We also applied tags to the resources as part of the deployment to reflect the tier the resource is supporting (tier:presentation, tier:application, tier:data). Tags are a method of applying metadata to Azure resources, and in this case they enable us to easily filter the resources for each tier.

Let's look closer at each tier. Here's a detailed visualization of the deployed resources.

Visualization of the N-tier architecture to be deployed in this unit again.

Presentation tier

Run the following command to list the presentation tier resources.

az resource list --tag tier=presentation --output table

In the three-tier architecture we've been referencing, this is the presentation tier.
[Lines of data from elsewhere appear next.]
-- pv_equiv track=rewrite | github.com/wxwilcke/hypodisc | hypodisc/langutil.py | combine_regex
-- ===== SOURCE A (Python) =====
-- def combine_regex(subpatterns, subpattern_cluster_list, _pattern='', _i=0):
--     if len(subpatterns) <= 0:
--         return {_pattern+'$'}
--
--     patterns = set()
--     char_pattern = subpatterns[0][:-3]
--     if char_pattern in subpattern_cluster_list[_i].keys():
--         for a,b in subpattern_cluster_list[_i][char_pattern]:
--             if a == b:
--                 length = '{' + str(a) + '}'
--             else:
--                 length = '{' + str(a) + ',' + str(b) + '}'
--
--             if _i <= 0:
--                 pattern = '^' + char_pattern + length
--             elif char_pattern == "[(\.|\?|!)]":
--                 pattern = _pattern + char_pattern + length
--             else:
--                 pattern = _pattern + '\s' + char_pattern + length
--
--             patterns |= combine_regex(subpatterns[1:], subpattern_cluster_list,
--                                       pattern, _i+1)
--
--     return patterns
-- ===== SOURCE B (Python) =====
-- def _grow(partial, char_pattern, idx, a, b):
--     if a == b:
--         length = '{' + str(a) + '}'
--     else:
--         length = '{' + str(a) + ',' + str(b) + '}'
--     if idx <= 0:
--         return '^' + char_pattern + length
--     if char_pattern == "[(\.|\?|!)]":
--         return partial + char_pattern + length
--     return partial + '\s' + char_pattern + length
--
--
-- def combine_regex(subpatterns, subpattern_cluster_list, _pattern='', _i=0):
--     # Iterative level-by-level build: carry the list of partial patterns;
--     # the result set is formed once, at the end.
--     partials = [_pattern]
--     for k in range(len(subpatterns)):
--         if not partials:
--             return set()
--         char_pattern = subpatterns[k][:-3]
--         idx = _i + k
--         cluster = subpattern_cluster_list[idx]
--         if char_pattern not in cluster:
--             return set()
--         partials = [_grow(p, char_pattern, idx, a, b)
--                     for p in partials for a, b in cluster[char_pattern]]
--     return {p + '$' for p in partials}
-- ===== Notes on version B (the rewrite author's own statement) =====
-- stated objective: alternative
-- what changed: Replaces A's recursion (which re-slices the level key and re-unions a set of completed patterns per branch) by a single iterative level-by-level pass that carries the list of partial patterns and forms the result set once at the end.
import Mathlib
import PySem

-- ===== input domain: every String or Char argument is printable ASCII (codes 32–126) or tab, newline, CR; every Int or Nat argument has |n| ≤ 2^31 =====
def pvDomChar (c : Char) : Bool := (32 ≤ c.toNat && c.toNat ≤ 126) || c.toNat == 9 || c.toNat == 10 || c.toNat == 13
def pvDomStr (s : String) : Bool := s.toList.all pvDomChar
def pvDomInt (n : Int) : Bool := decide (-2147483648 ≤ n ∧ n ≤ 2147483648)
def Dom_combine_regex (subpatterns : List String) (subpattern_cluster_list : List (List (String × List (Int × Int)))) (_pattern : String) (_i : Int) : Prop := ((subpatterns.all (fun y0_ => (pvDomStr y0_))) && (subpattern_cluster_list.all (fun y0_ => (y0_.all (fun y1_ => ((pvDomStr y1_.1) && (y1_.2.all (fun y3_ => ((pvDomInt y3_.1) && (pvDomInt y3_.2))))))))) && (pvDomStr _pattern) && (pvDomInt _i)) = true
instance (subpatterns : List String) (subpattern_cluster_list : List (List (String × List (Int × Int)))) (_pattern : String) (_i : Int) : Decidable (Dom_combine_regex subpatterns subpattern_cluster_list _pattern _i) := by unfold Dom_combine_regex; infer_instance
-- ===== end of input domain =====

-- ===== PORT A =====
-- Port of A (returns its Python's set as a PySem.Set list; return value only).
def combine_regex (subpatterns : List String) (subpattern_cluster_list : List (List (String × List (Int × Int)))) (_pattern : String) (_i : Int) : List String :=
  match subpatterns with
  | [] => [_pattern ++ "$"]
  | sp :: rest =>
    let char_pattern := PySem.Str.slice sp none (some (-3))
    match PySem.List.pyGet? subpattern_cluster_list _i with
    | none => []  -- Python raises IndexError here; excluded by Pre_combine_regex
    | some cluster =>
      match (PySem.Dict.mk cluster).get? char_pattern with
      | none => PySem.Set.empty
      | some pairs =>
        pairs.foldl (fun patterns ab =>
          let length := if ab.1 = ab.2 then "{" ++ PySem.Int.toStr ab.1 ++ "}"
            else "{" ++ PySem.Int.toStr ab.1 ++ "," ++ PySem.Int.toStr ab.2 ++ "}"
          let pattern := if _i ≤ 0 then "^" ++ char_pattern ++ length
            else if char_pattern = "[(\\.|\\?|!)]" then _pattern ++ char_pattern ++ length
            else _pattern ++ "\\s" ++ char_pattern ++ length
          PySem.Set.union patterns (combine_regex rest subpattern_cluster_list pattern (_i + 1)))
          PySem.Set.empty

-- ===== PORT B =====
-- Port of B: iterative level-by-level build carrying the list of partial patterns.
def pvGrow (part char_pattern : String) (idx : Int) (q : Int × Int) : String :=
  let length := if q.1 = q.2 then "{" ++ PySem.Int.toStr q.1 ++ "}"
    else "{" ++ PySem.Int.toStr q.1 ++ "," ++ PySem.Int.toStr q.2 ++ "}"
  if idx ≤ 0 then "^" ++ char_pattern ++ length
  else if char_pattern = "[(\\.|\\?|!)]" then part ++ char_pattern ++ length
  else part ++ "\\s" ++ char_pattern ++ length

def pvCombineGo (subpattern_cluster_list : List (List (String × List (Int × Int)))) (idx : Int) (subs parts : List String) : List String :=
  match subs with
  | [] => PySem.Set.ofList (parts.map (fun p => p ++ "$"))
  | sp :: more =>
    if parts.isEmpty then PySem.Set.empty
    else
      let char_pattern := PySem.Str.slice sp none (some (-3))
      match PySem.List.pyGet? subpattern_cluster_list idx with
      | none => []  -- Python raises IndexError here; excluded by Pre_combine_regex
      | some cluster =>
        match (PySem.Dict.mk cluster).get? char_pattern with
        | none => PySem.Set.empty
        | some pairs =>
          pvCombineGo subpattern_cluster_list (idx + 1) more
            (parts.flatMap (fun part => pairs.map (pvGrow part char_pattern idx)))

def combine_regex_alt (subpatterns : List String) (subpattern_cluster_list : List (List (String × List (Int × Int)))) (_pattern : String) (_i : Int) : List String :=
  pvCombineGo subpattern_cluster_list _i subpatterns [_pattern]

-- ===== PRECONDITION & SPEC =====
-- Level j is "passable": the cluster at index _i+j exists, holds subpatterns[j][:-3]
-- as a key, and its pair list is nonempty (otherwise both programs stop there).
def pvLevelOK (subpattern_cluster_list : List (List (String × List (Int × Int)))) (idx : Int) (sp : String) : Bool :=
  match PySem.List.pyGet? subpattern_cluster_list idx with
  | none => false
  | some cluster =>
    match (PySem.Dict.mk cluster).get? (PySem.Str.slice sp none (some (-3))) with
    | none => false
    | some pairs => !pairs.isEmpty

-- Pre_ excludes exactly the inputs where Python A raises IndexError: some level k
-- whose predecessors are all passable has cluster index _i+k out of range.
def Pre_combine_regex (subpatterns : List String) (subpattern_cluster_list : List (List (String × List (Int × Int)))) (_pattern : String) (_i : Int) : Prop :=
  ∀ k, k < subpatterns.length →
    (∀ j, j < k → pvLevelOK subpattern_cluster_list (_i + (j : Int)) (subpatterns.getD j "") = true) →
    (PySem.List.pyGet? subpattern_cluster_list (_i + (k : Int))).isSome = true
instance (subpatterns : List String) (subpattern_cluster_list : List (List (String × List (Int × Int)))) (_pattern : String) (_i : Int) : Decidable (Pre_combine_regex subpatterns subpattern_cluster_list _pattern _i) := by unfold Pre_combine_regex; infer_instance

def pvWitness_combine_regex : List String × (List (List (String × List (Int × Int)))) × String × Int :=
  (["ab{1,3}"], [[("ab{1", [(1, 3), (2, 2)])]], "", 0)

def Spec_combine_regex (subpatterns : List String) (subpattern_cluster_list : List (List (String × List (Int × Int)))) (_pattern : String) (_i : Int) (out : List String) : Prop := out = combine_regex_alt subpatterns subpattern_cluster_list _pattern _i
instance (subpatterns : List String) (subpattern_cluster_list : List (List (String × List (Int × Int)))) (_pattern : String) (_i : Int) (out : List String) : Decidable (Spec_combine_regex subpatterns subpattern_cluster_list _pattern _i out) := by unfold Spec_combine_regex; infer_instance

-- ===== CLAIM (what is proved, stated in full; the proofs are below) =====
def Claim_equal_combine_regex : Prop := ∀ (subpatterns : List String) (subpattern_cluster_list : List (List (String × List (Int × Int)))) (_pattern : String) (_i : Int), Dom_combine_regex subpatterns subpattern_cluster_list _pattern _i → Pre_combine_regex subpatterns subpattern_cluster_list _pattern _i → Spec_combine_regex subpatterns subpattern_cluster_list _pattern _i (combine_regex subpatterns subpattern_cluster_list _pattern _i)

-- ===== LEMMAS AND PROOFS =====
-- The raw (duplicate-keeping) generation sequence both programs dedup, in the
-- shared depth-first order.
def pvRaw (subpattern_cluster_list : List (List (String × List (Int × Int)))) (subs : List String) (p : String) (i : Int) : List String :=
  match subs with
  | [] => [p ++ "$"]
  | sp :: rest =>
    let char_pattern := PySem.Str.slice sp none (some (-3))
    match PySem.List.pyGet? subpattern_cluster_list i with
    | none => []
    | some cluster =>
      match (PySem.Dict.mk cluster).get? char_pattern with
      | none => []
      | some pairs =>
        pairs.flatMap (fun q => pvRaw subpattern_cluster_list rest (pvGrow p char_pattern i q) (i + 1))

theorem pv_update_add {α : Type} [BEq α] [LawfulBEq α] (s v : PySem.Set α) (y : α) :
    PySem.Set.update s (PySem.Set.add v y) = PySem.Set.add (PySem.Set.update s v) y := by
  by_cases h : y ∈ v
  · have h1 : PySem.Set.add v y = v := by
      simp [PySem.Set.add, h]
    have h2 : PySem.Set.add (PySem.Set.update s v) y = PySem.Set.update s v := by
      have : y ∈ PySem.Set.update s v := (PySem.Set.mem_update s v y).mpr (Or.inr h)
      simp [PySem.Set.add, PySem.Set.mem_update, h]
    rw [h1, h2]
  · have h1 : PySem.Set.add v y = v ++ [y] := by
      simp only [PySem.Set.add, ite_eq_right_iff]
      intro hc
      exact absurd ((PySem.Set.contains_iff v y).mp hc) h
    rw [h1]
    show List.foldl PySem.Set.add s (v ++ [y]) = PySem.Set.add (PySem.Set.update s v) y
    rw [List.foldl_append]
    rfl

theorem pv_update_foldl {α : Type} [BEq α] [LawfulBEq α] (ys : List α) :
    ∀ (s v : PySem.Set α),
      PySem.Set.update s (List.foldl PySem.Set.add v ys)
        = PySem.Set.update (PySem.Set.update s v) ys := by
  induction ys with
  | nil => intro s v; rfl
  | cons y ys ih =>
    intro s v
    show PySem.Set.update s (List.foldl PySem.Set.add (PySem.Set.add v y) ys)
        = List.foldl PySem.Set.add (PySem.Set.update s v) (y :: ys)
    rw [ih s (PySem.Set.add v y), List.foldl_cons]
    show PySem.Set.update (PySem.Set.update s (PySem.Set.add v y)) ys
        = PySem.Set.update (PySem.Set.add (PySem.Set.update s v) y) ys
    rw [pv_update_add]

theorem pv_update_ofList {α : Type} [BEq α] [LawfulBEq α] (s : PySem.Set α) (ys : List α) :
    PySem.Set.update s (PySem.Set.ofList ys) = PySem.Set.update s ys := by
  have h := pv_update_foldl ys s []
  simpa [PySem.Set.ofList, PySem.Set.empty] using h

theorem pv_foldl_union_ofList {α : Type} [BEq α] [LawfulBEq α]
    (f : PySem.Set α → Int × Int → PySem.Set α) (g : Int × Int → List α)
    (hf : ∀ s q, f s q = PySem.Set.union s (PySem.Set.ofList (g q))) :
    ∀ (l : List (Int × Int)) (acc : List α),
      l.foldl f (PySem.Set.ofList acc) = PySem.Set.ofList (acc ++ l.flatMap g) := by
  intro l
  induction l with
  | nil => intro acc; simp
  | cons a t ih =>
    intro acc
    have h1 : f (PySem.Set.ofList acc) a = PySem.Set.ofList (acc ++ g a) := by
      rw [hf, PySem.Set.ofList_append]
      show PySem.Set.update (PySem.Set.ofList acc) (PySem.Set.ofList (g a))
          = PySem.Set.update (PySem.Set.ofList acc) (g a)
      exact pv_update_ofList _ _
    rw [List.foldl_cons, h1, ih (acc ++ g a), List.flatMap_cons, List.append_assoc]

theorem pv_ofList_flatMap_nil (parts : List String) :
    PySem.Set.ofList (parts.flatMap (fun _ => ([] : List String))) = [] := by
  have h : parts.flatMap (fun _ => ([] : List String)) = [] := by
    induction parts with
    | nil => rfl
    | cons a t ih => simp [ih]
  rw [h, PySem.Set.ofList_nil]

theorem pv_A_eq_raw :
    ∀ (subs : List String) (cl : List (List (String × List (Int × Int)))) (p : String) (i : Int),
      combine_regex subs cl p i = PySem.Set.ofList (pvRaw cl subs p i) := by
  intro subs
  induction subs with
  | nil =>
    intro cl p i
    simp [combine_regex, pvRaw, PySem.Set.ofList, PySem.Set.add, PySem.Set.empty,
      PySem.Set.contains]
  | cons sp rest ih =>
    intro cl p i
    cases hget : PySem.List.pyGet? cl i with
    | none => simp [combine_regex, pvRaw, hget]
    | some cluster =>
      cases hkey : (PySem.Dict.mk cluster).get? (PySem.Str.slice sp none (some (-3))) with
      | none => simp [combine_regex, pvRaw, hget, hkey, PySem.Set.empty]
      | some pairs =>
        simp only [combine_regex, pvRaw, hget, hkey]
        have hres := pv_foldl_union_ofList
          (fun patterns ab =>
            let length := if ab.1 = ab.2 then "{" ++ PySem.Int.toStr ab.1 ++ "}"
              else "{" ++ PySem.Int.toStr ab.1 ++ "," ++ PySem.Int.toStr ab.2 ++ "}"
            let pattern := if i ≤ 0 then "^" ++ PySem.Str.slice sp none (some (-3)) ++ length
              else if PySem.Str.slice sp none (some (-3)) = "[(\\.|\\?|!)]" then
                p ++ PySem.Str.slice sp none (some (-3)) ++ length
              else p ++ "\\s" ++ PySem.Str.slice sp none (some (-3)) ++ length
            PySem.Set.union patterns (combine_regex rest cl pattern (i + 1)))
          (fun q => pvRaw cl rest (pvGrow p (PySem.Str.slice sp none (some (-3))) i q) (i + 1))
          (by intro s q; simp only [pvGrow, ih]) pairs []
        simp only [List.nil_append] at hres
        exact hres

theorem pv_B_eq_raw :
    ∀ (subs : List String) (cl : List (List (String × List (Int × Int)))) (idx : Int) (parts : List String),
      pvCombineGo cl idx subs parts
        = PySem.Set.ofList (parts.flatMap (fun p => pvRaw cl subs p idx)) := by
  intro subs
  induction subs with
  | nil =>
    intro cl idx parts
    simp [pvCombineGo, pvRaw, List.map_eq_flatMap]
  | cons sp rest ih =>
    intro cl idx parts
    by_cases hp : parts.isEmpty
    · rw [List.isEmpty_iff.mp hp]
      simp [pvCombineGo, PySem.Set.empty]
    · cases hget : PySem.List.pyGet? cl idx with
      | none => simp [pvCombineGo, pvRaw, hp, hget, pv_ofList_flatMap_nil]
      | some cluster =>
        cases hkey : (PySem.Dict.mk cluster).get? (PySem.Str.slice sp none (some (-3))) with
        | none => simp [pvCombineGo, pvRaw, hp, hget, hkey, PySem.Set.empty, pv_ofList_flatMap_nil]
        | some pairs =>
          simp only [pvCombineGo, pvRaw, hp, hget, hkey, Bool.false_eq_true, if_false]
          rw [ih]
          congr 1
          rw [List.flatMap_assoc]
          congr 1
          funext part
          rw [List.flatMap_map]

-- ===== VERDICT (by name: the statement is the Claim_ definition above) =====
theorem combine_regex_spec : Claim_equal_combine_regex := by
  intro subs cl p i _hdom _hpre
  show combine_regex subs cl p i = combine_regex_alt subs cl p i
  rw [pv_A_eq_raw, combine_regex_alt, pv_B_eq_raw]
  simp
We've deployed the code responsible for the web interface on this tier, it presents the UI, and directly handles user requests. The only concern of this tier is the presentation of the web site to the user. It doesn't have direct access to the data, and doesn't include business logic.

We've deployed a web server called demo-web-vm that is running the web site we're accessing. The server has a network interface demo-web-vm-nic that has a public IP address demo-web-vm-nic-pip associated with it. This public IP address is the URL that we retrieved earlier. It also has a network security group demo-web-nsg that allows only port 80 (HTTP) traffic inbound from the internet. This network security group restricts access to only the website, and prevents access via unnecessary ports that could be used maliciously. This tier communicates with the presentation tier over HTTP to fulfill the request for the user.

Application tier

Run the following command to list the application tier resources.

az resource list --tag tier=application --output table

We've deployed the application tier on a VM called demo-biz-vm that is running the business logic. It also has a network interface, demo-biz-vm-nic, but this network interface only has a private IP address, providing no mechanism for direct inbound connectivity to the server. It also has a network security group, demo-biz-nsg, that only allows access from the subnet of the presentation tier.

This tier is the conduit for the application to access the data. The code that exposes the API that the presentation tier calls is deployed on this server. No data is stored here, and users aren't able to access this server directly. To access data and fulfill user requests, this tier communicates with the data tier through T-SQL commands.

There's a simple example of business logic incorporated in the application at this tier. There's server-side validation of the lunch suggestions, comparing them to a list of acceptable values. If you try to add something that isn't on this list, it's not accepted. A message is returned with the valid lunch options.

Data tier

Run the following command to list out the data tier resources.

az resource list --tag tier=data --output table

The data tier is an Azure SQL Database server, demo-dbserver-abc123 (we add a random string to the server name for global uniqueness). This server stores the data for the application in a database called demo-sqldb. This tier of the application is solely concerned with the storage of data, and providing a method to access it. In this case, the access is through T-SQL, which the application executes against the database. We're not handling any business logic at this tier, nor are we doing any presentation of data back to the user.

This tier exposes connectivity over port 1433 through a VNet service endpoint. VNet service endpoints are a mechanism to connect PaaS services (such as Azure SQL Database) to a subnet, and restrict connectivity to only the resources within that subnet.

This is also an example of using PaaS services in place of infrastructure as a service (IaaS) VMs to run a tier of an application. We often think of N-tier applications as VM-based applications, but that isn't a requirement. By using PaaS services in place of VMs, you can lower your costs, increase security, and reduce administration requirements.